You are What You Listen to

Or, so says a study done by the psychology departyment at Heriot Watt University in Edinburgh:

“People who listen to indie bands are miserable shaggy-haired layabouts, while fans of rap music are bold, brash and brimming with self-confidence.

Rather than mere narrow- minded stereotyping, these are the results of an extensive psychological survey of more than 36,000 music lovers, which confirms, once and for all, that our musical tastes really do reflect our personality. But the study’s most remarkable discovery is that refined lovers of classical music share a high number of personality traits with those who prefer rocking out to heavy metal.”

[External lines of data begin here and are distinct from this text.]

theorem pvRel_append {rows : List (List (String × String))} {r : List (String × String)}
    {S : List String} {x y : String} :
    pvRel (rows ++ [r]) S x y ↔ pvRel rows S x y ∨
      ((pvGetS r "source" ∈ S ∧ pvGetS r "target" ∈ S) ∧
        ((pvGetS r "source" = x ∧ pvGetS r "target" = y) ∨
         (pvGetS r "source" = y ∧ pvGetS r "target" = x))) := by
  simp only [pvRel, List.mem_append, List.mem_singleton]
  constructor
  · rintro ⟨r', hr' | rfl, hg, hc⟩
    · exact Or.inl ⟨r', hr', hg, hc⟩
    · exact Or.inr ⟨hg, hc⟩
  · rintro (⟨r', hr', hg, hc⟩ | ⟨hg, hc⟩)
    · exact ⟨r', Or.inl hr', hg, hc⟩
    · exact ⟨r, Or.inr rfl, hg, hc⟩

theorem pvConn_mono {rows : List (List (String × String))} {r : List (String × String)}
    {S : List String} {x y : String} (h : pvConn rows S x y) : pvConn (rows ++ [r]) S x y := by
  induction h with
  | refl => exact Relation.ReflTransGen.refl
  | tail _ hr ih => exact Relation.ReflTransGen.tail ih (pvRel_append.mpr (Or.inl hr))

theorem pvConn_append {rows : List (List (String × String))} {r : List (String × String)}
    {S : List String} {x y : String} :
    pvConn (rows ++ [r]) S x y ↔ pvConn rows S x y ∨
      ((pvGetS r "source" ∈ S ∧ pvGetS r "target" ∈ S) ∧
        ((pvConn rows S x (pvGetS r "source") ∧ pvConn rows S (pvGetS r "target") y) ∨
         (pvConn rows S x (pvGetS r "target") ∧ pvConn rows S (pvGetS r "source") y))) := by
  constructor
  · intro h
    induction h with
    | refl => exact Or.inl Relation.ReflTransGen.refl
    | tail _ hr ih =>
      rcases pvRel_append.mp hr with hold | ⟨hg, hc⟩
      · rcases ih with h1 | ⟨hg, h2⟩
        · exact Or.inl (h1.tail hold)
        · refine Or.inr ⟨hg, ?_⟩
          rcases h2 with ⟨hxa, hby⟩ | ⟨hxb, hay⟩
          · exact Or.inl ⟨hxa, hby.tail hold⟩
          · exact Or.inr ⟨hxb, hay.tail hold⟩
      · rcases ih with h1 | ⟨hg2, h2⟩
        · rcases hc with ⟨hsb, htc⟩ | ⟨hsc, htb⟩
          · exact Or.inr ⟨hg, Or.inl ⟨hsb ▸ h1, htc ▸ Relation.ReflTransGen.refl⟩⟩
          · exact Or.inr ⟨hg, Or.inr ⟨htb ▸ h1, hsc ▸ Relation.ReflTransGen.refl⟩⟩
        · rcases h2 with ⟨hxs, htb⟩ | ⟨hxt, hsb⟩
          · rcases hc with ⟨hsb', htc⟩ | ⟨hsc, htb'⟩
            · exact Or.inr ⟨hg, Or.inl ⟨hxs, htc ▸ Relation.ReflTransGen.refl⟩⟩
            · exact Or.inl (hsc ▸ hxs)
          · rcases hc with ⟨hsb', htc⟩ | ⟨hsc, htb'⟩
            · exact Or.inl (htc ▸ hxt)
            · exact Or.inr ⟨hg, Or.inr ⟨hxt, hsc ▸ Relation.ReflTransGen.refl⟩⟩
  · have hedge : (pvGetS r "source" ∈ S ∧ pvGetS r "target" ∈ S) →
        pvConn (rows ++ [r]) S (pvGetS r "source") (pvGetS r "target") := by
      intro hg
      exact Relation.ReflTransGen.single ⟨r, by simp, hg, Or.inl ⟨rfl, rfl⟩⟩
    rintro (h | ⟨hg, ⟨h1, h2⟩ | ⟨h1, h2⟩⟩)
    · exact pvConn_mono h
    · exact ((pvConn_mono h1).trans ((hedge hg).trans (pvConn_mono h2)))
    · exact ((pvConn_mono h1).trans ((pvConn_symm (hedge hg)).trans (pvConn_mono h2)))

-- ===== label-dict lemmas =====

def pvGoodLabel (rows : List (List (String × String))) (S : List String)
    (d : PySem.Dict String String) : Prop :=
  d.keys = S ∧
  ∀ x ∈ S, ∀ y ∈ S, ((d.getD x "" = d.getD y "") ↔ pvConn rows S x y)

theorem pvKeys_mapVal (d : PySem.Dict String String) (f : String → String) :
    (PySem.Dict.mk (d.items.map (fun p => (p.1, f p.2)))).keys = d.keys := by
  simp only [PySem.Dict.keys, List.map_map]; rfl

theorem pvMem_keys_exists (d : PySem.Dict String String) {x : String} (hx : x ∈ d.keys) :
    ∃ v, (x, v) ∈ d.items ∧ d.getD x "" = v := by
  cases h : d.get? x with
  | none => exact absurd hx ((PySem.Dict.get?_eq_none_iff_not_mem_keys d x).mp h)
  | some v => exact ⟨v, PySem.Dict.mem_items_of_get?_eq_some d h, PySem.Dict.getD_of_get?_eq_some d _ h⟩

I’m not sure how seriously anyone can take this kind of pop-science reporting, and if this news story is to be trusted, the methodology seems to be a little bit suspect:

“The research, by the department of psychology at Heriot Watt University in Edinburgh, asked people worldwide to describe their personality, and then to list their favourite musical genres. The results show a distinct correlation between people’s personality traits and the style of music they enjoy.”

First, there is a question of causation: do people listen to indie music because they are diffident, or are they diffident because they listen to indie music? I believe John Cusack’s character asked a variation of the same question in the very first scene of High Fidelity.

Second, I wonder how sensitive the coding scheme is: after all, the coding scheme assumes the existence of discrete genres that do not take into account all popular genres (for example, it does not even include jazz!), let alone all the plausible sub-genres. This inherently is biased against people who have extensive knowledge of the genres being coded.

Third, I have no idea how this study accounted for people who listen to a broad range of music and have a difficult time choosing just one favorite genre: in other words, people like me. Again, the story itself is not clear about the methodology: if people could only give one answer, then the answers would seem to be arbitrary for people who have trouble making up their minds. Or, if people are allowed to give multiple answers and rank them according to preference, the method might be sounder. Again, I have no idea, and these pop-science stories never really tell you the obscure but crucial methodological details.

But, the upshot of all of this is the following results:

Indie: Devotees have low self-esteem and are not very hard-working, kind or generous. However, they are creative.

Rock ‘n’ Roll: Fans have high self-esteem and are very creative, hard-working and at ease with themselves, but not very kind or generous.

Blues: High self-esteem, creative, outgoing and at ease with themselves.

Classical: Classical music lovers have high self-esteem, are creative and at ease with themselves, but not outgoing.

Heavy metal: Very creative and at ease with themselves, but not very outgoing or hard-working.

Reggae: High self-esteem, creative, outgoing, kind, generous and at ease with themselves, but not very hard-working.

Country & Western: Very hard-working and outgoing.

Dance: Creative and outgoing but not kind or generous.

Rap: High self-esteem, outgoing.”

*Cue snarky comment about how this explains why hipsters who listen to indie music are not mostly not employed.

But on a more serious tip: the results would be incoherent if someone liked all of the following. And this is not such an implausible claim for someone with sophisticated knowledge of music and/or someone who just listens to way too many records.